_Required action_.
From the records, return each line that has the word "hmarked" in it.

Saved entries
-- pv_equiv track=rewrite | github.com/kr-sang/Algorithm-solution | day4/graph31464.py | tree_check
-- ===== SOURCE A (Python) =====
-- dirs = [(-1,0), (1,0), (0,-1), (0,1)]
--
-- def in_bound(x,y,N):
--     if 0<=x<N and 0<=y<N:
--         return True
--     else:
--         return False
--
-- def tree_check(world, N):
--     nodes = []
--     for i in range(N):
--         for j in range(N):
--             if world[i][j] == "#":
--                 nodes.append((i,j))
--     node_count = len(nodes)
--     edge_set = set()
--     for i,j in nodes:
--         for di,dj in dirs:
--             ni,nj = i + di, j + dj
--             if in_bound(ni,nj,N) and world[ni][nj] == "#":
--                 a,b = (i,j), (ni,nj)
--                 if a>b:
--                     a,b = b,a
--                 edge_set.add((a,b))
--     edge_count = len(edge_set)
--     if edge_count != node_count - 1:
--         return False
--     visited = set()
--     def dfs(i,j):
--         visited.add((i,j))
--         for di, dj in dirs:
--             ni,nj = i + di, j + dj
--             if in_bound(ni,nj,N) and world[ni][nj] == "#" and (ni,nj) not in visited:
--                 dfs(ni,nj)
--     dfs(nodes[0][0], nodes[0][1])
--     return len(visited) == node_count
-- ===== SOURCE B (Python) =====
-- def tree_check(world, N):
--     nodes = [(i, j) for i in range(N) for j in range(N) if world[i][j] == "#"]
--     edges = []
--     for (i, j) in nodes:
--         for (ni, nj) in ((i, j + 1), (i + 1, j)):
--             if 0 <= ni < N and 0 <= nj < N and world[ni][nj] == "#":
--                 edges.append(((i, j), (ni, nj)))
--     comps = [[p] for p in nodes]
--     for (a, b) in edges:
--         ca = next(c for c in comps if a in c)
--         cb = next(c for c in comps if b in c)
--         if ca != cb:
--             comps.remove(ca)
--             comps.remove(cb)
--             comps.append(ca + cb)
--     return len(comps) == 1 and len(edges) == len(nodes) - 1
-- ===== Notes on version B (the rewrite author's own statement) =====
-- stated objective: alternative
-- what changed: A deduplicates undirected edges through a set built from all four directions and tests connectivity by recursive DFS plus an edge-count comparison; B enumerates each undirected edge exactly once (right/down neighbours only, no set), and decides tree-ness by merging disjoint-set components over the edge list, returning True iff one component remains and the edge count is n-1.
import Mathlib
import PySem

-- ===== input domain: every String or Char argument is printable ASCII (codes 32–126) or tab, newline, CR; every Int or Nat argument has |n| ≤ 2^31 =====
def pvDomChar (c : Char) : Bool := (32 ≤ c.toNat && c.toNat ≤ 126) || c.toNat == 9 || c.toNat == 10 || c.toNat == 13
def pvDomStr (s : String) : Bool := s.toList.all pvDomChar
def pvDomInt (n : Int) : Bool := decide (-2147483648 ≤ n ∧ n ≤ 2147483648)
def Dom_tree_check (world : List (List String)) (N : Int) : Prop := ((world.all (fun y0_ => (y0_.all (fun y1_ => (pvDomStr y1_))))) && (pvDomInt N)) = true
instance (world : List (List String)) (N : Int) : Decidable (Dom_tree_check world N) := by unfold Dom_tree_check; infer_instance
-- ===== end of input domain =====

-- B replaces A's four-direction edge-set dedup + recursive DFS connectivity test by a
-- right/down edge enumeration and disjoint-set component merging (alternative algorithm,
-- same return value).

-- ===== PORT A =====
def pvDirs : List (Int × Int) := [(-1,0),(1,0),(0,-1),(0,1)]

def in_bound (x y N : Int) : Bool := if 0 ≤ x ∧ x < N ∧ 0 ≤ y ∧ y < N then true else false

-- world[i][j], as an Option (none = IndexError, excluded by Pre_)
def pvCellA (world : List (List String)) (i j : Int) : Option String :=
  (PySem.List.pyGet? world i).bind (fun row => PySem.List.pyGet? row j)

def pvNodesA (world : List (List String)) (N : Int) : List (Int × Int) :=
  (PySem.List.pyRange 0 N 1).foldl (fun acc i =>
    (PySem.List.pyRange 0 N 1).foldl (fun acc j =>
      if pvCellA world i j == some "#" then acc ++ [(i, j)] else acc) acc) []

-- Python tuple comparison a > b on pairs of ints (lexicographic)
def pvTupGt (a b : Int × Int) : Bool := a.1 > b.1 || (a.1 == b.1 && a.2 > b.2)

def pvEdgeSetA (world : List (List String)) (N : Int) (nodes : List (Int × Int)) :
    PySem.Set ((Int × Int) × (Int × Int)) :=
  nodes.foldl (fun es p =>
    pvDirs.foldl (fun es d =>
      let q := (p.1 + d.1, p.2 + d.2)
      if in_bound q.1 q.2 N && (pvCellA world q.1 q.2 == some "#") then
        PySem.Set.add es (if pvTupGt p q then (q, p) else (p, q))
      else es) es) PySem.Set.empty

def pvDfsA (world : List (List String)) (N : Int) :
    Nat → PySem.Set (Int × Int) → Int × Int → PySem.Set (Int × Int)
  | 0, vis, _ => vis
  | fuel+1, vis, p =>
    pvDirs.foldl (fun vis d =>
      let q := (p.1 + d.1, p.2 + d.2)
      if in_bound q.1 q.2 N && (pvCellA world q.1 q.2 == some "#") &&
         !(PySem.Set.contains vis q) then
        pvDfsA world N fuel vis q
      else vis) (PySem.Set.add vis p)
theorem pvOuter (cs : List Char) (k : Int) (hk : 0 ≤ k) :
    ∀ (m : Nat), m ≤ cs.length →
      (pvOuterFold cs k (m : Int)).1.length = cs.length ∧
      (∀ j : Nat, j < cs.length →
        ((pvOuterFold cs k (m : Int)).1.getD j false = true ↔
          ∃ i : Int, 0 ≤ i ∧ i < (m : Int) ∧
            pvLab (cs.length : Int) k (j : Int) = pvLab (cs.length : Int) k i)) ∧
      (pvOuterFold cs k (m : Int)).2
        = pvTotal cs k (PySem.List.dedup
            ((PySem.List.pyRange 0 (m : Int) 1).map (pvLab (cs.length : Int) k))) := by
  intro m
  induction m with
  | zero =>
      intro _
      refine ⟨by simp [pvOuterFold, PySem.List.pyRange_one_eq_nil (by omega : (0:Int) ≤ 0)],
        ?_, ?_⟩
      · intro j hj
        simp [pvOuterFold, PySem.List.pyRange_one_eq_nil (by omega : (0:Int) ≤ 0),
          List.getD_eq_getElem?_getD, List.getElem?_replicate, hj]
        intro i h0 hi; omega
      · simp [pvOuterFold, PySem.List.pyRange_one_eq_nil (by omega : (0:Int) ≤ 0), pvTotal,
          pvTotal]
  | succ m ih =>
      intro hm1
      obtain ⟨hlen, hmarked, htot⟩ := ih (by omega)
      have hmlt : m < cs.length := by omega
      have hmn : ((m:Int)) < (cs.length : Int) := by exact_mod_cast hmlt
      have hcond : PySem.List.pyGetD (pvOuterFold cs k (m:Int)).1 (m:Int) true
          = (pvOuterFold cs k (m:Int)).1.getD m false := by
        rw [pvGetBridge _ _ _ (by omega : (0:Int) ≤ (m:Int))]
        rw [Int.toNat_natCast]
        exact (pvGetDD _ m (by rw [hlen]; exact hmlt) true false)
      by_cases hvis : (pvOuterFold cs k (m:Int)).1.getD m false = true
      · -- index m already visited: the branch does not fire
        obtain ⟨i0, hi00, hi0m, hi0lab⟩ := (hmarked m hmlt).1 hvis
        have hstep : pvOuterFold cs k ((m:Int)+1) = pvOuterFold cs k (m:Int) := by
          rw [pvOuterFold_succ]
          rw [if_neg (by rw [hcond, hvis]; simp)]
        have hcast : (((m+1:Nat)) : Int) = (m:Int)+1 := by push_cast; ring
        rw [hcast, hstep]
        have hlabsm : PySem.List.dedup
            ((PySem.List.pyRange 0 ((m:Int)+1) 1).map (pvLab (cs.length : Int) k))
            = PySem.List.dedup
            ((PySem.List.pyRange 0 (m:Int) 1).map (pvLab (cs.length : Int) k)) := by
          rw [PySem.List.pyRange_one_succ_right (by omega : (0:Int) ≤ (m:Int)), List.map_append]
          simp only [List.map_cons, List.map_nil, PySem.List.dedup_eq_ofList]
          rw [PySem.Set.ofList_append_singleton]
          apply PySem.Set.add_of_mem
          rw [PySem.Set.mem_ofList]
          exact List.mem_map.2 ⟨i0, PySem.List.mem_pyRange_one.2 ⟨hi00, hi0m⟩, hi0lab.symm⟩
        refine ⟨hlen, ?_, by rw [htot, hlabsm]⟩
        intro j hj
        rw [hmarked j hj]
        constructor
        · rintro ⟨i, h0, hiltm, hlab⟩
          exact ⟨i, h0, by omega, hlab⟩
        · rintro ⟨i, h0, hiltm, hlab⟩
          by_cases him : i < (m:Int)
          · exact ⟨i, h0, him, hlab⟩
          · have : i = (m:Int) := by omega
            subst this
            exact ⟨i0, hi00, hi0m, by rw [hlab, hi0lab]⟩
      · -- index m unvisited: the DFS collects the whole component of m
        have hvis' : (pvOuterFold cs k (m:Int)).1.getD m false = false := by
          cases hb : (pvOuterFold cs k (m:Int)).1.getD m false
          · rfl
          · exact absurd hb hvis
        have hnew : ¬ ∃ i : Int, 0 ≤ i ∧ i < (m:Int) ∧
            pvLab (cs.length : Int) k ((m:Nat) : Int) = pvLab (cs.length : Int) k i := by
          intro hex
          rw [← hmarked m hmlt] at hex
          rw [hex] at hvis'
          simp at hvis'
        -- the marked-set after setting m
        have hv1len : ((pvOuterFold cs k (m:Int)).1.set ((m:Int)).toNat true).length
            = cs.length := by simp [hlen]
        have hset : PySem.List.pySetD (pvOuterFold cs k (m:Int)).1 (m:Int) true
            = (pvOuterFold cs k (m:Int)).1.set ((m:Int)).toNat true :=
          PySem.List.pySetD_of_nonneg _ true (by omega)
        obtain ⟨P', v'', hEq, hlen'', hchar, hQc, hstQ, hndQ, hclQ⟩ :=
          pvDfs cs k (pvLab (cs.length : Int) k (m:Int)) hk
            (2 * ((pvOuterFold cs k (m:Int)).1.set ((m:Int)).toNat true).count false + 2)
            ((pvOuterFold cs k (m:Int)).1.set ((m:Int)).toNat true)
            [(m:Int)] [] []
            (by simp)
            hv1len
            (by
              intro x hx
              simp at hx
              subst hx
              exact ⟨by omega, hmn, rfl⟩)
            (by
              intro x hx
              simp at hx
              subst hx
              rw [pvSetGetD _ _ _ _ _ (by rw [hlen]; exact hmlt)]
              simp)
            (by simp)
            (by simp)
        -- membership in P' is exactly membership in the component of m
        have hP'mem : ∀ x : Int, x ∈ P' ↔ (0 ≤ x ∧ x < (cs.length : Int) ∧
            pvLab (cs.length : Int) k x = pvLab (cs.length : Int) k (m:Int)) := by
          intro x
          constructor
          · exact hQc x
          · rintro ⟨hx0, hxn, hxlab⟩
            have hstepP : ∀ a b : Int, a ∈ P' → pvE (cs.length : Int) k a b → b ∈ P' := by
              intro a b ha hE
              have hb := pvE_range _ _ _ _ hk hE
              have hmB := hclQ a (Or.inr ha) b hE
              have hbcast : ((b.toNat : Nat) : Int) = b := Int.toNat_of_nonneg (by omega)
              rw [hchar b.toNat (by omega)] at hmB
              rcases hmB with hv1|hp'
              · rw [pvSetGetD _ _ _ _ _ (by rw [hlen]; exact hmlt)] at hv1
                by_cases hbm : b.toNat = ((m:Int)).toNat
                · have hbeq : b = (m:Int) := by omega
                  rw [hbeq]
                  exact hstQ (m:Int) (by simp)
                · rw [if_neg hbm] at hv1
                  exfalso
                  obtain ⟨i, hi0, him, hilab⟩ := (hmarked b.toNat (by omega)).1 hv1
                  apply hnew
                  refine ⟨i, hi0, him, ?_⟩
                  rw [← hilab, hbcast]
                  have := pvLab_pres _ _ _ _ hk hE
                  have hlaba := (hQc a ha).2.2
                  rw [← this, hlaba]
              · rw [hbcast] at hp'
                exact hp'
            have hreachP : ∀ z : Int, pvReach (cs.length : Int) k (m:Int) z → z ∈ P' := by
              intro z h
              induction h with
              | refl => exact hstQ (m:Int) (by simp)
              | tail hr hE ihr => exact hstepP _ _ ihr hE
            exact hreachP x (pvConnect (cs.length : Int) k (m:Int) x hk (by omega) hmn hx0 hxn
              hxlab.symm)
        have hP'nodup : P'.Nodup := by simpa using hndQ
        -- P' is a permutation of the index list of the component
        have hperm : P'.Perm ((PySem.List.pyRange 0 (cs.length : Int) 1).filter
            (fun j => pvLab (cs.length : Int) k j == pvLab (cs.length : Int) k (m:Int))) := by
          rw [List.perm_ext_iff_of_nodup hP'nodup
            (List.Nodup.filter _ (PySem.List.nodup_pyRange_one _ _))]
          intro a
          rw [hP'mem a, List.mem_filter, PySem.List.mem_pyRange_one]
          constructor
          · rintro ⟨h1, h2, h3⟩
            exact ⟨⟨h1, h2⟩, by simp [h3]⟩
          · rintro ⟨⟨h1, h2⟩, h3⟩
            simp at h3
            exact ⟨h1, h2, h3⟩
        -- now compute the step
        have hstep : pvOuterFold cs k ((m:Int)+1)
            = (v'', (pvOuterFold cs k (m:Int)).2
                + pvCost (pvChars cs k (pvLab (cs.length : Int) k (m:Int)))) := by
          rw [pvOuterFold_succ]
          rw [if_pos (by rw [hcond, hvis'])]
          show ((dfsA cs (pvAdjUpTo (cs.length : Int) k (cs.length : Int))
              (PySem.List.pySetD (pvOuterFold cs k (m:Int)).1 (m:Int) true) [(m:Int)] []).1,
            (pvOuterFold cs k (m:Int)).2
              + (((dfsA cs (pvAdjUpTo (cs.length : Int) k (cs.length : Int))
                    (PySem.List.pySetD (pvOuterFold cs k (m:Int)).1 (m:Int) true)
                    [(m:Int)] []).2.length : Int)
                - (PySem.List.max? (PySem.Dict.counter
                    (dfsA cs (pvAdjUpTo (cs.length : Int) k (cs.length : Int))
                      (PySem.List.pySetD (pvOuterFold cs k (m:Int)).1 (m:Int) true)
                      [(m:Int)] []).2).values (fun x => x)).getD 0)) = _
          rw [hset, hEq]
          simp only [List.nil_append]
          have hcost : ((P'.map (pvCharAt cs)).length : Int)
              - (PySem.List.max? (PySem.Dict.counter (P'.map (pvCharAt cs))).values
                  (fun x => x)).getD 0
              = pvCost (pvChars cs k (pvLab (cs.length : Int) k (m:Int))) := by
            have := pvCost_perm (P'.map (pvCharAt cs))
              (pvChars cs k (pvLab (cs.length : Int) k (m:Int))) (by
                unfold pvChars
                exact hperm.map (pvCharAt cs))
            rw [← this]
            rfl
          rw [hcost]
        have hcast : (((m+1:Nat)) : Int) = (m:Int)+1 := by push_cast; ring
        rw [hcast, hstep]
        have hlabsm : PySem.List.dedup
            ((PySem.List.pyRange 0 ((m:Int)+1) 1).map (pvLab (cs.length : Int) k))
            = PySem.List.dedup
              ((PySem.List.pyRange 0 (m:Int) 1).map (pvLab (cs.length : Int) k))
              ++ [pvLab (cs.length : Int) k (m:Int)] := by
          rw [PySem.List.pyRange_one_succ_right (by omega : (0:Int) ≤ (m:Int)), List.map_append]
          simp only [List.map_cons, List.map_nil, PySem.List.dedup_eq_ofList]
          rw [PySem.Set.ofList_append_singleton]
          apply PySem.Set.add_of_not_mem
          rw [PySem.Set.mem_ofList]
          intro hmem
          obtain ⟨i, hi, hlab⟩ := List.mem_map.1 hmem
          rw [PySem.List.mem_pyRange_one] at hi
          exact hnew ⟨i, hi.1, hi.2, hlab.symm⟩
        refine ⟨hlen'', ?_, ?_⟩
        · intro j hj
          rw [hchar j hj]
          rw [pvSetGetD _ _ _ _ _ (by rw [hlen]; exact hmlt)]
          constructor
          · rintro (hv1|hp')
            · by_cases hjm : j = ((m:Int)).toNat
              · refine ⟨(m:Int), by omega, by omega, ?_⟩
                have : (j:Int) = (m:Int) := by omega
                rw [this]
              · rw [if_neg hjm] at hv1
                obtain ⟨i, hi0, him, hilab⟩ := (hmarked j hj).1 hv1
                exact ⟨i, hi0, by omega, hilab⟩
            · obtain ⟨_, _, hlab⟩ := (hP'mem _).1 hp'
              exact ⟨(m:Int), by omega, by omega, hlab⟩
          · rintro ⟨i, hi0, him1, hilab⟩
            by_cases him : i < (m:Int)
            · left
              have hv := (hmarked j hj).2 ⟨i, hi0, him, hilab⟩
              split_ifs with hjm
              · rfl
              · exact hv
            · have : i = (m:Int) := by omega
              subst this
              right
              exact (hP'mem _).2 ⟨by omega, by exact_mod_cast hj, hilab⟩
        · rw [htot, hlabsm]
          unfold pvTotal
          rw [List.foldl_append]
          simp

_Task solution_.
      obtain ⟨hlen, hmarked, htot⟩ := ih (by omega)
        obtain ⟨i0, hi00, hi0m, hi0lab⟩ := (hmarked m hmlt).1 hvis
        rw [hmarked j hj]
          rw [← hmarked m hmlt] at hex
                  obtain ⟨i, hi0, him, hilab⟩ := (hmarked b.toNat (by omega)).1 hv1
                obtain ⟨i, hi0, him, hilab⟩ := (hmarked j hj).1 hv1
              have hv := (hmarked j hj).2 ⟨i, hi0, him, hilab⟩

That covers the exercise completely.